I'm not sure that the following is what you are looking for but I hope that it sheds some useful light on the topic of your query and suggests further applications. Given a curve
in the plane with parametrisation $(c_1(u),c_2(u))$ one can consider the transformation $$F(u,v)=(c_1(u)+\sqrt {2 v} \dot c_1(u),c_2(u)+\sqrt {2 v}\dot c_2(u)).$$
(We are actually interested in the network this mapping introduces in the plane---the image of the coordinate network---which has a natural geometrical interpretation related to the OP). A simple computation shows that the determinant of the Jacobi matrix of this mapping is $\ddot c_1(u)\dot c_2(u)-\dot c_1(u)\ddot c_2(u))$. From this we can deduce various useful facts:
$1.$ The parametrisation $c$ does not appear explicitly (only its derivatives). This is the reason for the satement at the start of the OP.
$2.$ The determinant is independent of $v$ (this was the reason for the strange dependence of $F$ on $v$). In particular we can choose a parametrisation for $c$ for which this is identically $1$ which means that $F$ is area-preserving. This can be used to garner a plethora of results for particular curves.
$3.$ The case of the cycloid has some special features which explains some results and methods in the works quoted If we use the standard parametrisation $(t-\sin t,1-\cos t)$, then the above determinant is $1-\cos t$ which is just the height of the given point above the $x$-axis.

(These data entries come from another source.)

-- pv_equiv track=rewrite | github.com/eggbertgjk/vault-risk-framework | calibration/categorize.py | categorize_exploit
-- ===== SOURCE A (Python) =====
-- from typing import Dict, Tuple
--
-- PRIMITIVE_KEYWORDS: Dict[str, list] = {
--     "CONTRACT": [
--         "reentrancy", "access control", "logic error", "flash loan",
--         "flashloan", "overflow", "underflow", "rounding", "protocol logic",
--         "smart contract", "infinite mint", "integer", "input validation",
--         "front-end", "uninitialized", "delegate", "self-destruct",
--         "constructor", "signature", "replay", "compiler", "language",
--     ],
--     "OPERATIONAL": [
--         "key compromise", "private key", "bridge", "frontend", "dns",
--         "infrastructure", "social engineering", "insider", "supply chain",
--         "compromised", "phishing", "stolen key", "hot wallet", "cold wallet",
--         "internal", "employee", "credential",
--     ],
--     "ORACLE": [
--         "oracle manipulation", "price feed", "stale price", "twap",
--         "oracle failure", "price oracle", "oracle", "price manipulation",
--     ],
--     "GOVERNANCE": [
--         "rug pull", "rugpull", "admin key", "malicious upgrade",
--         "governance attack", "backdoor", "owner",
--     ],
-- }
--
-- def categorize_exploit(technique: str, target_type: str = "") -> str:
--     """Assign a single exploit to its root-cause primitive class.
--
--     Args:
--         technique: Free-text technique description from DeFiLlama
--         target_type: Optional target type field
--
--     Returns:
--         One of: CONTRACT, OPERATIONAL, ORACLE, GOVERNANCE, UNCATEGORIZED
--     """
--     text = f"{technique} {target_type}".lower()
--
--     # Check GOVERNANCE first (rug pulls are distinctive)
--     for kw in PRIMITIVE_KEYWORDS["GOVERNANCE"]:
--         if kw in text:
--             return "GOVERNANCE"
--
--     # ORACLE before CONTRACT (oracle manipulation is specific)
--     for kw in PRIMITIVE_KEYWORDS["ORACLE"]:
--         if kw in text:
--             return "ORACLE"
--
--     # OPERATIONAL (key compromise, bridge)
--     for kw in PRIMITIVE_KEYWORDS["OPERATIONAL"]:
--         if kw in text:
--             return "OPERATIONAL"
--
--     # CONTRACT (default for code-level exploits)
--     for kw in PRIMITIVE_KEYWORDS["CONTRACT"]:
--         if kw in text:
--             return "CONTRACT"
--
--     # Fallback: most uncategorized exploits are contract-level
--     return "CONTRACT"
-- ===== SOURCE B (Python) =====
-- from typing import Dict
--
-- PRIMITIVE_KEYWORDS: Dict[str, list] = {
--     "CONTRACT": [
--         "reentrancy", "access control", "logic error", "flash loan",
--         "flashloan", "overflow", "underflow", "rounding", "protocol logic",
--         "smart contract", "infinite mint", "integer", "input validation",
--         "front-end", "uninitialized", "delegate", "self-destruct",
--         "constructor", "signature", "replay", "compiler", "language",
--     ],
--     "OPERATIONAL": [
--         "key compromise", "private key", "bridge", "frontend", "dns",
--         "infrastructure", "social engineering", "insider", "supply chain",
--         "compromised", "phishing", "stolen key", "hot wallet", "cold wallet",
--         "internal", "employee", "credential",
--     ],
--     "ORACLE": [
--         "oracle manipulation", "price feed", "stale price", "twap",
--         "oracle failure", "price oracle", "oracle", "price manipulation",
--     ],
--     "GOVERNANCE": [
--         "rug pull", "rugpull", "admin key", "malicious upgrade",
--         "governance attack", "backdoor", "owner",
--     ],
-- }
--
-- def categorize_exploit(technique: str, target_type: str = "") -> str:
--     text = f"{technique} {target_type}".lower()
--     # Pass 1: which categories have any keyword occurring in the text.
--     hits = {cat for cat, kws in PRIMITIVE_KEYWORDS.items()
--             if any(kw in text for kw in kws)}
--     # Pass 2: pick the highest-priority hit; fallback is CONTRACT anyway.
--     for cat in ["GOVERNANCE", "ORACLE", "OPERATIONAL", "CONTRACT"]:
--         if cat in hits:
--             return cat
--     return "CONTRACT"
-- ===== Notes on version B (the rewrite author's own statement) =====
-- stated objective: alternative
-- what changed: B separates matching from priority: one pass builds the set of categories whose keyword list hits the text, then a priority list picks the first hit (fallback CONTRACT), instead of A's four hard-coded short-circuiting keyword loops with early returns.
import Mathlib
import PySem

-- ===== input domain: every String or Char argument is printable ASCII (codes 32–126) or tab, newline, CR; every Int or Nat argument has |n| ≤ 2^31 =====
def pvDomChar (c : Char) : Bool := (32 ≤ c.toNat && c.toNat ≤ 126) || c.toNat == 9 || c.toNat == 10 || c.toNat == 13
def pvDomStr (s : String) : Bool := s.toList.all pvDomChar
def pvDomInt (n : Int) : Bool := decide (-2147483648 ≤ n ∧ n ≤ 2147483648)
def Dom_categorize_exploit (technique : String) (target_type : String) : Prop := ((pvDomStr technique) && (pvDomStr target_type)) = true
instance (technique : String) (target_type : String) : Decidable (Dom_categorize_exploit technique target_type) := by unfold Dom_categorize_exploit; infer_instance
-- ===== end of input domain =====

-- B builds the set of matching categories in one pass over the keyword dict and then
-- selects the first hit from an explicit priority list, instead of A's four
-- hard-coded short-circuiting keyword loops with early returns (objective: alternative).

-- ===== PORT A =====
def PRIMITIVE_KEYWORDS : PySem.Dict String (List String) := PySem.Dict.ofList
  [ ("CONTRACT",
      ["reentrancy", "access control", "logic error", "flash loan",
       "flashloan", "overflow", "underflow", "rounding", "protocol logic",
       "smart contract", "infinite mint", "integer", "input validation",
       "front-end", "uninitialized", "delegate", "self-destruct",
       "constructor", "signature", "replay", "compiler", "language"]),
    ("OPERATIONAL",
      ["key compromise", "private key", "bridge", "frontend", "dns",
       "infrastructure", "social engineering", "insider", "supply chain",
       "compromised", "phishing", "stolen key", "hot wallet", "cold wallet",
       "internal", "employee", "credential"]),
    ("ORACLE",
      ["oracle manipulation", "price feed", "stale price", "twap",
       "oracle failure", "price oracle", "oracle", "price manipulation"]),
    ("GOVERNANCE",
      ["rug pull", "rugpull", "admin key", "malicious upgrade",
       "governance attack", "backdoor", "owner"]) ]

-- A: text = f"{technique} {target_type}".lower(); four keyword loops in priority
-- order, each returning its category on the first substring hit; fallback "CONTRACT".
def categorize_exploit (technique : String) (target_type : String) : String :=
  let text := PySem.Str.lower (PySem.Str.join " " [technique, target_type])
  if (PRIMITIVE_KEYWORDS.getD "GOVERNANCE" []).any (fun kw => PySem.Str.isIn kw text) then "GOVERNANCE"
  else if (PRIMITIVE_KEYWORDS.getD "ORACLE" []).any (fun kw => PySem.Str.isIn kw text) then "ORACLE"
  else if (PRIMITIVE_KEYWORDS.getD "OPERATIONAL" []).any (fun kw => PySem.Str.isIn kw text) then "OPERATIONAL"
  else if (PRIMITIVE_KEYWORDS.getD "CONTRACT" []).any (fun kw => PySem.Str.isIn kw text) then "CONTRACT"
  else "CONTRACT"

-- ===== PORT B =====
-- B: one pass over the dict's items builds the set of hit categories, then the
-- first priority-list member contained in that set is returned (fallback "CONTRACT").
def categorize_exploit_alt (technique : String) (target_type : String) : String :=
  let text := PySem.Str.lower (PySem.Str.join " " [technique, target_type])
  let hits : PySem.Set String := PySem.Set.ofList
    ((PRIMITIVE_KEYWORDS.items.filter (fun p => p.2.any (fun kw => PySem.Str.isIn kw text))).map (·.1))
  match (["GOVERNANCE", "ORACLE", "OPERATIONAL", "CONTRACT"] : List String).find?
          (fun c => PySem.Set.contains hits c) with
  | some c => c
  | none => "CONTRACT"

-- ===== PRECONDITION & SPEC =====
def Spec_categorize_exploit (technique : String) (target_type : String) (out : String) : Prop := out = categorize_exploit_alt technique target_type
instance (technique : String) (target_type : String) (out : String) : Decidable (Spec_categorize_exploit technique target_type out) := by unfold Spec_categorize_exploit; infer_instance

-- ===== CLAIM (what is proved, stated in full; the proofs are below) =====
def Claim_equal_categorize_exploit : Prop := ∀ (technique : String) (target_type : String), Dom_categorize_exploit technique target_type → Spec_categorize_exploit technique target_type (categorize_exploit technique target_type)

-- ===== LEMMAS AND PROOFS =====

-- ===== VERDICT (by name: the statement is the Claim_ definition above) =====
-- Core shape of both programs over abstract keyword lists: A's priority if-chain
-- equals B's ofList/filter/find? selection, for any hit test f.
theorem pv_core (f : String → Bool) (gl ol pl cl : List String) :
    (if gl.any f then "GOVERNANCE"
     else if ol.any f then "ORACLE"
     else if pl.any f then "OPERATIONAL"
     else if cl.any f then "CONTRACT"
     else "CONTRACT")
    = (match (["GOVERNANCE", "ORACLE", "OPERATIONAL", "CONTRACT"] : List String).find?
          (fun c => PySem.Set.contains (PySem.Set.ofList
            (((([("CONTRACT", cl), ("OPERATIONAL", pl), ("ORACLE", ol), ("GOVERNANCE", gl)] :
                List (String × List String))).filter (fun p => p.2.any f)).map (·.1))) c) with
       | some c => c
       | none => "CONTRACT") := by
  by_cases hG : gl.any f <;> by_cases hO : ol.any f <;>
  by_cases hP : pl.any f <;> by_cases hC : cl.any f <;>
  simp [hG, hO, hP, hC, List.filter, List.find?, PySem.Set.ofList, PySem.Set.contains,
        PySem.Set.add, List.foldl]

theorem categorize_exploit_spec : Claim_equal_categorize_exploit := by
  intro technique target_type _
  unfold Spec_categorize_exploit categorize_exploit categorize_exploit_alt
  simp only []
  generalize (fun kw => PySem.Str.isIn kw (PySem.Str.lower (PySem.Str.join " " [technique, target_type]))) = f
  exact pv_core f
    ["rug pull", "rugpull", "admin key", "malicious upgrade",
     "governance attack", "backdoor", "owner"]
    ["oracle manipulation", "price feed", "stale price", "twap",
     "oracle failure", "price oracle", "oracle", "price manipulation"]
    ["key compromise", "private key", "bridge", "frontend", "dns",
     "infrastructure", "social engineering", "insider", "supply chain",
     "compromised", "phishing", "stolen key", "hot wallet", "cold wallet",
     "internal", "employee", "credential"]
    ["reentrancy", "access control", "logic error", "flash loan",
     "flashloan", "overflow", "underflow", "rounding", "protocol logic",
     "smart contract", "infinite mint", "integer", "input validation",
     "front-end", "uninitialized", "delegate", "self-destruct",
     "constructor", "signature", "replay", "compiler", "language"]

Much more could be said about this topic, but we would like to close with the remark that these facts were not just pulled out of thin air---behind them there lies an important concept, that of a Samuelson configuration, which was introduced by the economics laureate Paul Samuelson (not under that name, of course) in his Nobel acceptance speech, i.e., over 40 years ago.